§ TASK DESCRIPTION
Identify every line in the records below that contains the word "hiff", and reproduce each one.
*** THE DATA Section Begins ***
-- pv_equiv track=rewrite | github.com/AlpineCurt/Shufflez | ShufflezCalc.py | top_pair_kicker_rank
-- ===== SOURCE A (Python) =====
-- def top_pair_kicker_rank(board, rank_needed):
--     '''Returns an integer of the rank that would make the desired type
--     of top pair.  rank_needed is the nth top pair kicker rank needed.
--     i.e. 1 will return kicker rank needed for TPTK.  2 will return
--     top pair, second kicker and so on.'''
--
--     board_ranks = set()
--
--     for card in board:
--         board_ranks.add(card[0])
--
--     desired_rank = rank_needed - 1
--     rank_count = 0
--
--     for i in range(12, 0, -1):
--         if i not in board_ranks:
--             if desired_rank == rank_count:
--                 return i
--             else:
--                 rank_count += 1
-- ===== SOURCE B (Python) =====
-- def top_pair_kicker_rank(board, rank_needed):
--     # kth-missing-rank by arithmetic skipping: start from the rank the answer
--     # would be on an empty board, then walk the board's distinct ranks from
--     # high to low, sliding the candidate down past each occupied rank.
--     if rank_needed < 1:
--         return None
--     cand = 13 - rank_needed
--     for b in sorted({card[0] for card in board if 1 <= card[0] <= 12}, reverse=True):
--         if b >= cand:
--             cand -= 1
--     return cand if cand >= 1 else None
-- ===== Notes on version B (the rewrite author's own statement) =====
-- stated objective: alternative
-- what changed: Replaces A's scan over all 12 ranks with a running kicker counter by the k-th-missing-element algorithm: start at the rank the answer would have on an empty board and slide the candidate down past each distinct board rank processed in descending order, never iterating over the rank space at all.
import Mathlib
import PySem

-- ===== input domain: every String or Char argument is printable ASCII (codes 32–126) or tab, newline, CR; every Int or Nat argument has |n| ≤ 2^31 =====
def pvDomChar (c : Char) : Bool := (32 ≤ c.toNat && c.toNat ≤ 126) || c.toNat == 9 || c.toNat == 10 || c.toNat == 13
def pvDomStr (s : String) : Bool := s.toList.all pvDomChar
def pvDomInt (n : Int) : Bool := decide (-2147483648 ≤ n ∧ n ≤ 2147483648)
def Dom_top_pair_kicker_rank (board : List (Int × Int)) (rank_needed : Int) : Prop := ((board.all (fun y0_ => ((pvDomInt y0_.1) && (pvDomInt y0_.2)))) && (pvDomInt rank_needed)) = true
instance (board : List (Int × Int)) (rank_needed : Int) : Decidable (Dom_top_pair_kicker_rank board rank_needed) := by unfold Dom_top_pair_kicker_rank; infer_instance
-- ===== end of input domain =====

-- B replaces A's scan of all 12 ranks with the "k-th missing element by arithmetic skipping"
-- algorithm over the sorted distinct board ranks only (objective: alternative; same cost here).

-- ===== PORT A =====
-- the 'for i in range(12, 0, -1)' loop with early return and the running rank_count
def tpkLoopA (board_ranks : PySem.Set Int) (desired_rank : Int) :
    List Int → Int → Option Int
  | [], _ => none
  | i :: rest, rank_count =>
    if !(PySem.Set.contains board_ranks i) then
      (if desired_rank = rank_count then some i
       else tpkLoopA board_ranks desired_rank rest (rank_count + 1))
    else tpkLoopA board_ranks desired_rank rest rank_count

def top_pair_kicker_rank (board : List (Int × Int)) (rank_needed : Int) : Option Int :=
  let board_ranks : PySem.Set Int :=
    board.foldl (fun s card => PySem.Set.add s card.1) PySem.Set.empty
  tpkLoopA board_ranks (rank_needed - 1) (PySem.List.pyRange 12 0 (-1)) 0

-- ===== PORT B =====
def top_pair_kicker_rank_alt (board : List (Int × Int)) (rank_needed : Int) : Option Int :=
  if rank_needed < 1 then none
  else
    let ranks : List Int :=
      PySem.List.sorted
        (PySem.Set.ofList ((board.filter (fun card => 1 ≤ card.1 && card.1 ≤ 12)).map (fun card => card.1)))
        (fun x => x) true
    let cand : Int := ranks.foldl (fun c b => if b ≥ c then c - 1 else c) (13 - rank_needed)
    if cand ≥ 1 then some cand else none

-- ===== PRECONDITION & SPEC =====
def Spec_top_pair_kicker_rank (board : List (Int × Int)) (rank_needed : Int) (out : Option Int) : Prop := out = top_pair_kicker_rank_alt board rank_needed
instance (board : List (Int × Int)) (rank_needed : Int) (out : Option Int) : Decidable (Spec_top_pair_kicker_rank board rank_needed out) := by unfold Spec_top_pair_kicker_rank; infer_instance

-- ===== CLAIM =====
def Claim_equal_top_pair_kicker_rank : Prop := ∀ (board : List (Int × Int)) (rank_needed : Int), Dom_top_pair_kicker_rank board rank_needed → Spec_top_pair_kicker_rank board rank_needed (top_pair_kicker_rank board rank_needed)

-- ===== LEMMAS AND PROOFS =====
-- the descending list [n, n-1, …, 1] as Ints, for induction (proof-only helper)
def descList : Nat → List Int
  | 0 => []
  | n + 1 => ((n : Int) + 1) :: descList n

theorem mem_descList (n : Nat) (i : Int) : i ∈ descList n ↔ 1 ≤ i ∧ i ≤ (n : Int) := by
  induction n with
  | zero => simp [descList]; omega
  | succ n ih => simp [descList, ih]; omega

-- A's counting scan over any list equals indexing into the filtered list.
theorem tpkLoopA_eq (br : PySem.Set Int) (d : Int) (l : List Int) :
    ∀ c : Int, tpkLoopA br d l c =
      if c ≤ d then (l.filter (fun i => !(PySem.Set.contains br i)))[(d - c).toNat]? else none := by
  induction l with
  | nil =>
    intro c; simp [tpkLoopA]
  | cons i rest ih =>
    intro c
    by_cases hp : i ∈ br
    · simp [tpkLoopA, hp, ih c]
    · by_cases hd : d = c
      · subst hd
        simp [tpkLoopA, hp]
      · by_cases hc : c ≤ d
        · have hc1 : c + 1 ≤ d := by omega
          have ht : (d - c).toNat = (d - (c + 1)).toNat + 1 := by omega
          simp [tpkLoopA, hp, hd, ih (c + 1), hc, hc1, ht]
        · have hc1 : ¬ c + 1 ≤ d := by omega
          simp [tpkLoopA, hp, hd, ih (c + 1), hc, hc1]

-- the skipping fold is the identity when every element is below the candidate
theorem skipFold_const (R : List Int) : ∀ c : Int, (∀ b ∈ R, b < c) →
    R.foldl (fun c b => if b ≥ c then c - 1 else c) c = c := by
  induction R with
  | nil => intro c _; rfl
  | cons b R ih =>
    intro c h
    have hb : ¬ (b ≥ c) := by have := h b (by simp); omega
    simp only [List.foldl_cons, if_neg hb]
    exact ih c (fun x hx => h x (by simp [hx]))

-- KEY: indexing the (k-1)-th rank missing from R among n..1 equals the skipping fold over R,
-- for R strictly descending with elements in [1, n].
theorem kth_missing_eq_skipFold :
    ∀ (n : Nat) (R : List Int) (k : Int), 1 ≤ k →
      R.Pairwise (· > ·) → (∀ b ∈ R, 1 ≤ b ∧ b ≤ (n : Int)) →
      ((descList n).filter (fun i => decide (i ∉ R)))[(k - 1).toNat]? =
        (if 1 ≤ R.foldl (fun c b => if b ≥ c then c - 1 else c) ((n : Int) + 1 - k) then
           some (R.foldl (fun c b => if b ≥ c then c - 1 else c) ((n : Int) + 1 - k))
         else none) := by
  intro n
  induction n with
  | zero =>
    intro R k hk hp hb
    have hR : R = [] := by
      cases R with
      | nil => rfl
      | cons a R => exact absurd (hb a (by simp)) (by simp; omega)
    subst hR
    simp [descList]
    omega
  | succ n ih =>
    intro R k hk hp hb
    by_cases hmem : ((n : Int) + 1) ∈ R
    · -- head of R must be n+1
      cases R with
      | nil => simp at hmem
      | cons a R' =>
        have ha : a = (n : Int) + 1 := by
          rcases List.mem_cons.mp hmem with h | h
          · omega
          · have := (List.pairwise_cons.mp hp).1 _ h
            have := (hb a (by simp)).2
            push_cast at this ⊢
            omega
        subst ha
        have hgt : ∀ b ∈ R', b < (n : Int) + 1 := fun b h => (List.pairwise_cons.mp hp).1 b h
        have hb' : ∀ b ∈ R', 1 ≤ b ∧ b ≤ (n : Int) := by
          intro b h
          have := hb b (by simp [h])
          have := hgt b h
          omega
        have hnm : ((n : Int) + 1) ∉ R' := fun h => by have := hgt _ h; omega
        have hfc : (descList n).filter (fun i => decide (i ∉ ((n : Int) + 1) :: R'))
            = (descList n).filter (fun i => decide (i ∉ R')) := by
          apply List.filter_congr
          intro i hi
          have := (mem_descList n i).mp hi
          simp only [decide_eq_decide, List.mem_cons]
          constructor
          · intro h h'; exact h (Or.inr h')
          · intro h h'; rcases h' with h' | h'
            · omega
            · exact h h'
        simp only [descList, List.filter_cons]
        have hd : decide (((n : Int) + 1) ∉ ((n : Int) + 1) :: R') = false := by simp
        rw [hd]
        simp only [Bool.false_eq_true, if_false]
        rw [hfc]
        simp only [List.foldl_cons]
        push_cast
        rw [if_pos (by omega : (n : Int) + 1 ≥ (n : Int) + 1 + 1 - k)]
        have harg : (n : Int) + 1 + 1 - k - 1 = (n : Int) + 1 - k := by ring
        rw [harg]
        exact ih R' k hk (List.pairwise_cons.mp hp).2 hb'
    · have hb' : ∀ b ∈ R, 1 ≤ b ∧ b ≤ (n : Int) := by
        intro b h
        have h1 := hb b h
        have : b ≠ (n : Int) + 1 := fun he => hmem (he ▸ h)
        push_cast at h1
        omega
      simp only [descList, List.filter_cons]
      have hd : decide (((n : Int) + 1) ∉ R) = true := by simpa using hmem
      rw [hd]
      rw [if_pos (by trivial)]
      by_cases hk1 : k = 1
      · subst hk1
        push_cast
        have harg : (n : Int) + 1 + 1 - 1 = (n : Int) + 1 := by ring
        rw [harg, skipFold_const R ((n : Int) + 1) (fun b h => by have := hb' b h; omega)]
        rw [if_pos (by omega)]
        simp
      · have hk2 : 2 ≤ k := by omega
        have ht : (k - 1).toNat = (k - 1 - 1).toNat + 1 := by omega
        rw [ht]
        simp only [List.getElem?_cons_succ]
        push_cast
        have harg : (n : Int) + 1 + 1 - k = (n : Int) + 1 - (k - 1) := by ring
        rw [harg]
        exact ih R (k - 1) (by omega) hp hb'

theorem top_pair_kicker_rank_spec : Claim_equal_top_pair_kicker_rank := by
  intro board rank_needed _
  unfold Spec_top_pair_kicker_rank top_pair_kicker_rank top_pair_kicker_rank_alt
  rw [tpkLoopA_eq]
  by_cases hk : rank_needed < 1
  · rw [if_neg (by omega), if_pos hk]
  · rw [if_pos (by omega : (0 : Int) ≤ rank_needed - 1), if_neg hk]
    set R : List Int :=
      PySem.List.sorted
        (PySem.Set.ofList ((board.filter (fun card => 1 ≤ card.1 && card.1 ≤ 12)).map (fun card => card.1)))
        (fun x => x) true with hR
    -- membership in R
    have hmemR : ∀ i : Int, i ∈ R ↔ (i ∈ board.map (fun card => card.1) ∧ 1 ≤ i ∧ i ≤ 12) := by
      intro i
      rw [hR, PySem.List.mem_sorted, PySem.Set.mem_ofList, List.mem_map]
      constructor
      · rintro ⟨c, hc, rfl⟩
        have := List.mem_filter.mp hc
        refine ⟨List.mem_map.mpr ⟨c, this.1, rfl⟩, ?_⟩
        have h2 := this.2
        simp at h2
        exact h2
      · rintro ⟨hm, h1, h2⟩
        rcases List.mem_map.mp hm with ⟨c, hc, rfl⟩
        exact ⟨c, List.mem_filter.mpr ⟨hc, by simp; omega⟩, rfl⟩
    -- the set A builds = ofList of the mapped board
    have hbset : board.foldl (fun s card => PySem.Set.add s card.1) PySem.Set.empty
        = PySem.Set.ofList (board.map (fun card => card.1)) := by
      rw [PySem.Set.ofList_eq_foldl, List.foldl_map]
      rfl
    -- align the filters
    have hrange : PySem.List.pyRange 12 0 (-1) = descList 12 := by decide
    have hfe : (PySem.List.pyRange 12 0 (-1)).filter
          (fun i => !(PySem.Set.contains (board.foldl (fun s card => PySem.Set.add s card.1) PySem.Set.empty) i))
        = (descList 12).filter (fun i => decide (i ∉ R)) := by
      rw [hrange]
      apply List.filter_congr
      intro i hi
      have hib := (mem_descList 12 i).mp hi
      rw [hbset]
      have hiff : (PySem.Set.contains (PySem.Set.ofList (board.map (fun card => card.1))) i = true)
          ↔ i ∈ R := by
        rw [PySem.Set.contains_iff, PySem.Set.mem_ofList, hmemR]
        constructor
        · intro h; exact ⟨h, hib.1, hib.2⟩
        · exact fun h => h.1
      by_cases hm2 : i ∈ R
      · rw [hiff.mpr hm2]
        simp [hm2]
      · have hcf : PySem.Set.contains (PySem.Set.ofList (board.map (fun card => card.1))) i = false := by
          rcases Bool.eq_false_or_eq_true (PySem.Set.contains (PySem.Set.ofList (board.map (fun card => card.1))) i) with h | h
          · exact absurd (hiff.mp h) hm2
          · exact h
        rw [hcf]
        simp [hm2]
    rw [hfe]
    -- R is strictly descending with elements in [1, 12]
    have hpair : R.Pairwise (· > ·) := by
      have h1 : R.Pairwise (fun a b : Int => b ≤ a) := by
        rw [hR]; exact PySem.List.sorted_pairwise_rev _ _
      have h2 : R.Nodup := by
        have := PySem.List.sorted_perm
          (PySem.Set.ofList ((board.filter (fun card => 1 ≤ card.1 && card.1 ≤ 12)).map (fun card => card.1)))
          (fun x : Int => x) true
        exact this.symm.nodup (PySem.Set.nodup_ofList _)
      exact (h1.and h2).imp (fun {a b} h => by
        rcases h with ⟨hle, hne⟩; omega)
    have hbnd : ∀ b ∈ R, 1 ≤ b ∧ b ≤ ((12 : Nat) : Int) := by
      intro b h
      have := (hmemR b).mp h
      push_cast
      exact this.2
    have := kth_missing_eq_skipFold 12 R rank_needed (by omega) hpair hbnd
    have harg : ((12 : Nat) : Int) + 1 - rank_needed = 13 - rank_needed := by push_cast; ring
    rw [harg] at this
    have hidx : rank_needed - 1 - 0 = rank_needed - 1 := by ring
    rw [hidx, this]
*** THE DATA Section Ends ***
§ PROBLEM SOLUTION
      have hiff : (PySem.Set.contains (PySem.Set.ofList (board.map (fun card => card.1))) i = true)
      · rw [hiff.mpr hm2]
          · exact absurd (hiff.mp h) hm2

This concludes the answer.